Part of the reason adoption so unsettles pro-abortionists, I suspect, is that they see its availability as a standing indictment of their decision to take their kids’ lives. It too strongly suggests a win-win situation-for the birth mother, the child, and the adoptive parents. Perhaps more than fundamentally, adoption is unacceptable because it (a) challenges, or at least redirects, the notion that the unborn child is nothing more than property, and (b) is too remindful of an older tradition which pro-abortionists will do anything to stifle: that parents ought to sacrifice for their children.

We must never for a moment forget that pro-abortionists will go to any lengths to avoid contemplating the possibility that the unborn are humans, and, therefore, possessors of such inalienable rights as the right not to be killed.

But worse yet, from the abortion partisan’s point of view, is that adoption suggests that if necessary a woman could, and should, sacrifice on behalf of her child. Far better to thoroughly dehumanize her unborn child, to whine about how tough it would be on the mother to give up the child than to broach the possibility that perhaps what is best for the child trumps our wishes. Suggest mother love to the likes of [former NOW President] Eleanor Smeal and you have to peel them off the ceiling.

What can you say to people whose world seemingly consists of all take and no give? To the hardened zealot, probably nothing. To those whose hearts are not completely encrusted, however, perhaps we can show them that we are never more authentically human than when we place others first; that real maturity is not synonymous with solipsism but rather with a disposition to serve and to help others first; and that preoccupation with self is a prison, which offers no room to exercise our moral imaginations or to nurture our capacities for empathy and caring.

To anyone with an even passing familiarity with what used to be known as the Judeo-Christian heritage, such sentiments are hardly new. They were the mainstay of our public culture for thousands of years, the True North by which we set our ethical compasses in our journey to self-mastery and maturity.

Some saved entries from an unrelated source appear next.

-- pv_equiv track=rewrite | github.com/Zhang20000807/DLCoG | se2iden/build_mutitask_dataset.py | generate_line_pairs
-- ===== SOURCE A (Python) =====
-- def generate_line_pairs(code_snippet):
--     lines = code_snippet.splitlines()
--     pairs = []
--
--     for i in range(1, len(lines)):
--         previous_lines = "\n".join(lines[:i])
--         current_line = lines[i]
--
--         pairs.append((previous_lines, current_line))
--     return pairs
-- ===== SOURCE B (Python) =====
-- def generate_line_pairs(code_snippet):
--     lines = code_snippet.splitlines()
--     pairs = []
--     if lines:
--         acc = lines[0]
--         for line in lines[1:]:
--             pairs.append((acc, line))
--             acc = acc + "\n" + line
--     return pairs
-- ===== Notes on version B (the rewrite author's own statement) =====
-- stated objective: alternative
-- what changed: Instead of re-joining lines[:i] from scratch on every iteration, B threads a running prefix string through a single loop over the tail, appending (accumulator, line) and then extending the accumulator with a newline plus the line.
import Mathlib
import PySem

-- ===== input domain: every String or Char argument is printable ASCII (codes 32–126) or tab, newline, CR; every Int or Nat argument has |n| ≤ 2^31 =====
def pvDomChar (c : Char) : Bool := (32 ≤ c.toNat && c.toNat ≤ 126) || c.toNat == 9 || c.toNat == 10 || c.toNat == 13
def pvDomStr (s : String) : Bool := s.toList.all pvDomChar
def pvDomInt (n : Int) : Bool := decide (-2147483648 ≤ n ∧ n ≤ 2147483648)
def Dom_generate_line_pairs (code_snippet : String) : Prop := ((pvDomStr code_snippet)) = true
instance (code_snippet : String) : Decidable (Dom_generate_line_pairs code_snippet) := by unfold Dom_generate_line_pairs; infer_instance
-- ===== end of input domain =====

-- B threads a running prefix accumulator through one pass instead of re-joining lines[:i] each step (alternative decomposition).

-- ===== PORT A =====
def generate_line_pairs (code_snippet : String) : List (String × String) :=
  let lines := PySem.Str.splitlines code_snippet
  (PySem.List.pyRange 1 (lines.length : Int)).foldl
    (fun pairs i =>
      let previous_lines := PySem.Str.join "\n" (PySem.List.slice lines none (some i))
      let current_line := PySem.List.pyGetD lines i ""   -- index i ∈ range(1, len) is always in bounds
      pairs ++ [(previous_lines, current_line)])
    []

-- ===== PORT B =====
def pvAltGo (acc : String) : List String → List (String × String)
  | [] => []
  | line :: rest => (acc, line) :: pvAltGo (PySem.Str.join "" [acc, "\n", line]) rest

def generate_line_pairs_alt (code_snippet : String) : List (String × String) :=
  match PySem.Str.splitlines code_snippet with
  | [] => []
  | l0 :: rest => pvAltGo l0 rest

-- ===== PRECONDITION & SPEC =====
def Spec_generate_line_pairs (code_snippet : String) (out : List (String × String)) : Prop := out = generate_line_pairs_alt code_snippet
instance (code_snippet : String) (out : List (String × String)) : Decidable (Spec_generate_line_pairs code_snippet out) := by unfold Spec_generate_line_pairs; infer_instance

-- ===== CLAIM (what is proved, stated in full; the proofs are below) =====
def Claim_equal_generate_line_pairs : Prop := ∀ (code_snippet : String), Dom_generate_line_pairs code_snippet → Spec_generate_line_pairs code_snippet (generate_line_pairs code_snippet)

-- ===== LEMMAS AND PROOFS =====

-- sep-join of a list extended on the right, for a nonempty list (on the Chars side)
lemma pv_intercalate_append_singleton (sep a : List Char) (l : List (List Char)) (h : l ≠ []) :
    List.intercalate sep (l ++ [a]) = List.intercalate sep l ++ sep ++ a := by
  induction l with
  | nil => simp at h
  | cons x xs ih =>
    cases xs with
    | nil => simp [List.intercalate, List.intersperse]
    | cons y ys =>
      simp only [List.cons_append, List.intercalate, List.intersperse, List.flatten] at *
      simp_all

-- accumulator step: ('\n'.join(pre)) + '\n' + a = '\n'.join(pre ++ [a])
lemma pv_join_step (pre : List String) (a : String) (h : pre ≠ []) :
    PySem.Str.join "" [PySem.Str.join "\n" pre, "\n", a] = PySem.Str.join "\n" (pre ++ [a]) := by
  apply String.toList_inj.mp
  simp only [PySem.Str.toList_join, List.map_cons, List.map_nil, List.map_append,
    PySem.Str.toList_join, PySem.Chars.join]
  rw [pv_intercalate_append_singleton _ _ _ (by simpa using h)]
  simp [List.intercalate, List.intersperse]

-- B's loop invariant: pvAltGo over the tail equals A's indexed map over the full list
lemma pv_altGo_eq (rest : List String) : ∀ (pre : List String), pre ≠ [] →
    pvAltGo (PySem.Str.join "\n" pre) rest =
      (PySem.List.pyRange (pre.length : Int) ((pre.length + rest.length : Nat) : Int)).map
        (fun i => (PySem.Str.join "\n" (PySem.List.slice (pre ++ rest) none (some i)),
                   PySem.List.pyGetD (pre ++ rest) i "")) := by
  induction rest with
  | nil =>
    intro pre h
    simp [pvAltGo, PySem.List.pyRange]
  | cons l rs ih =>
    intro pre h
    have hlt : (pre.length : Int) < ((pre.length + (l :: rs).length : Nat) : Int) := by
      push_cast; simp
    rw [PySem.List.pyRange_one_cons hlt, List.map_cons]
    have hhead₁ : PySem.List.slice (pre ++ l :: rs) none (some (pre.length : Int)) = pre := by
      rw [PySem.List.slice_to _ (Int.natCast_nonneg _)]
      simp [List.take_left']
    have hhead₂ : PySem.List.pyGetD (pre ++ l :: rs) (pre.length : Int) "" = l := by
      rw [PySem.List.pyGetD_natCast]
      simp [List.getD]
    show (PySem.Str.join "\n" pre, l) :: pvAltGo (PySem.Str.join "" [PySem.Str.join "\n" pre, "\n", l]) rs = _
    rw [pv_join_step pre l h, hhead₁, hhead₂]
    congr 1
    have H := ih (pre ++ [l]) (by simp)
    simp only [List.append_assoc, List.singleton_append, List.length_append,
      List.length_cons] at H ⊢
    rw [show pre.length + (rs.length + 1) = pre.length + 1 + rs.length from by omega]
    rw [show (pre.length : Int) + 1 = ((pre.length + 1 : Nat) : Int) from by push_cast; ring]
    exact H

lemma pv_ports_eq (s : String) : generate_line_pairs s = generate_line_pairs_alt s := by
  unfold generate_line_pairs generate_line_pairs_alt
  cases hls : PySem.Str.splitlines s with
  | nil => simp [PySem.List.pyRange]
  | cons l0 rest =>
    simp only []
    rw [PySem.List.foldl_append_singleton_eq_map, List.nil_append]
    have h1 : PySem.Str.join "\n" [l0] = l0 := by
      apply String.toList_inj.mp
      simp [PySem.Str.toList_join, PySem.Chars.join, List.intercalate]
    have := pv_altGo_eq rest [l0] (by simp)
    rw [h1] at this
    rw [this]
    simp only [List.singleton_append, List.length_cons, List.length_nil]
    rw [show 0 + 1 + rest.length = rest.length + 1 from by omega, show 0 + 1 = 1 from rfl]
    norm_num

-- ===== VERDICT (by name: the statement is the Claim_ definition above) =====
theorem generate_line_pairs_spec : Claim_equal_generate_line_pairs := by
  intro s _
  unfold Spec_generate_line_pairs
  exact pv_ports_eq s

In this older view, happiness was oriented outward, not inward.

Alas, this no longer is the case. A weariness with commitment has cut a wide swath through much of our culture. There is antipathy in many sectors for the very idea of prolonged responsibility; it is no accident that the “Me Generation” marches under the banner of “nonbinding commitments.”

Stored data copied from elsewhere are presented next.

-- pv_equiv track=rewrite | github.com/avneeshlingwal9/codes | html/Python/csa9.py | selective_complement
-- ===== SOURCE A (Python) =====
-- def exor(a,b):
--     if ((a == "1" and b =="0") or (a=="0" and b=="1")):
--         return "1"
--     elif ((a =="0" and b == "0" ) or ( a =="1" and b == "1")):
--         return "0"
--
-- def selective_complement(a,b):
--     b_1 = a[::-1]
--     b_2 = b[::-1]
--     res = ""
--     if len(a)>=len(b):
--         for i in range(len(b)):
--             res+=exor(b_1[i],b_2[i])
--         for i in range(len(b),len(a)):
--             res+=exor(b_1[i],"0")
--     if len(b)> len(a):
--         for i in range(len(a)):
--             res+=exor(b_1[i],b_2[i])
--         for i in range(len(a),len(b)):
--             res+=exor("0",b_2[i])
--     return(res[::-1])
-- ===== SOURCE B (Python) =====
-- def selective_complement(a, b):
--     n = max(len(a), len(b))
--     if n == 0:
--         return ""
--     v = int(a or "0", 2) ^ int(b or "0", 2)
--     return format(v, "b").zfill(n)
-- ===== Notes on version B (the rewrite author's own statement) =====
-- stated objective: faster
-- what changed: Replaces the per-character XOR loops (reverse, two right-anchored index loops, reverse again) with integer arithmetic: parse both strings with int(.,2), XOR the two machine integers, and render the result back in binary zero-filled to the common length.
import Mathlib
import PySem

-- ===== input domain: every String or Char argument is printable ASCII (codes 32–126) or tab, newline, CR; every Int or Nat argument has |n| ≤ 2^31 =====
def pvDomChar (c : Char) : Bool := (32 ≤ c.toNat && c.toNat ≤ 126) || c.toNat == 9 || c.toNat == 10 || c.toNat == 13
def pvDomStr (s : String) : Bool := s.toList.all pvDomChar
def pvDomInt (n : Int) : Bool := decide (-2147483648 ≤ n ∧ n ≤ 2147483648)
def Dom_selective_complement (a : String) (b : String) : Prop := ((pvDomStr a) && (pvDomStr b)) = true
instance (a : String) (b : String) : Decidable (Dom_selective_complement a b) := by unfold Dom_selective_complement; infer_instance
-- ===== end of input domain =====

-- B replaces A's per-character XOR loops by integer arithmetic: parse both strings in
-- base 2, XOR the two integers, render the result back in binary zero-filled to the
-- common length (faster: no per-character string concatenation).

-- ===== PORT A =====
-- Python's exor works on one-character strings (s[i]); ported on Char.
-- It returns None on non-binary characters, which makes the caller raise TypeError
-- on 'res += None': those inputs are excluded by Pre_ below, so the
-- 'none' branch is modelled by appending nothing ((….map [·]).getD []).
def exor (x : Char) (y : Char) : Option Char :=
  if (x = '1' ∧ y = '0') ∨ (x = '0' ∧ y = '1') then some '1'
  else if (x = '0' ∧ y = '0') ∨ (x = '1' ∧ y = '1') then some '0'
  else none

But pro-lifers are conspicuous exceptions to this rule. They are women and men whose deep sense of moral obligation and relatedness extends beyond their own children to the millions of little ones we have tried so hard to move out of harm’s way. Understandably, to the pro-abortion set, this is intolerable. If they are to have their way, pro-lifers-and our motives-must be as thoroughly demonized as the unborn are dehumanized.

Because most mothers who do not abort will choose to keep their babies, our preference for adoption over abortion (as noted previously) is excoriated by our opponents for producing more of “those” babies, the kind, we’re lectured, who will fill up the welfare rolls. (Our opponents are as pessimistic as they are unkind.)

Alternatively, we’re clobbered for not individually adopting all the babies which would be available. But surely the logic of the first criticism tells us that we eliminate poverty by eliminating—literally-the poor. So, why stop with the unborn?

Second, anyone who knows the movement knows that, disproportionately, pro-lifers do adopt children, work to place children for adoption, or both. And in what other context do we wait to remedy a terrible situation until every possible contingency is accounted for in advance?

The rhetorical onslaught against adoption is only beginning; count on it. Beyond the “right to choose,” beyond even the insistence that women will abort no matter what the law is, the pro-abortion movement primarily places its ultimate faith in the continuance of abortion on demand on the notion that public uneasiness with abortion is best neutralized if people buy into the idea that abortion is “the lesser of two evils.”

Adoption seriously undermines this rationale. It is for that reason that the entire Abortion Establishment and its auxiliary wing in the media will train all their considerable powers of distortion, mockery, and hatred on adoption.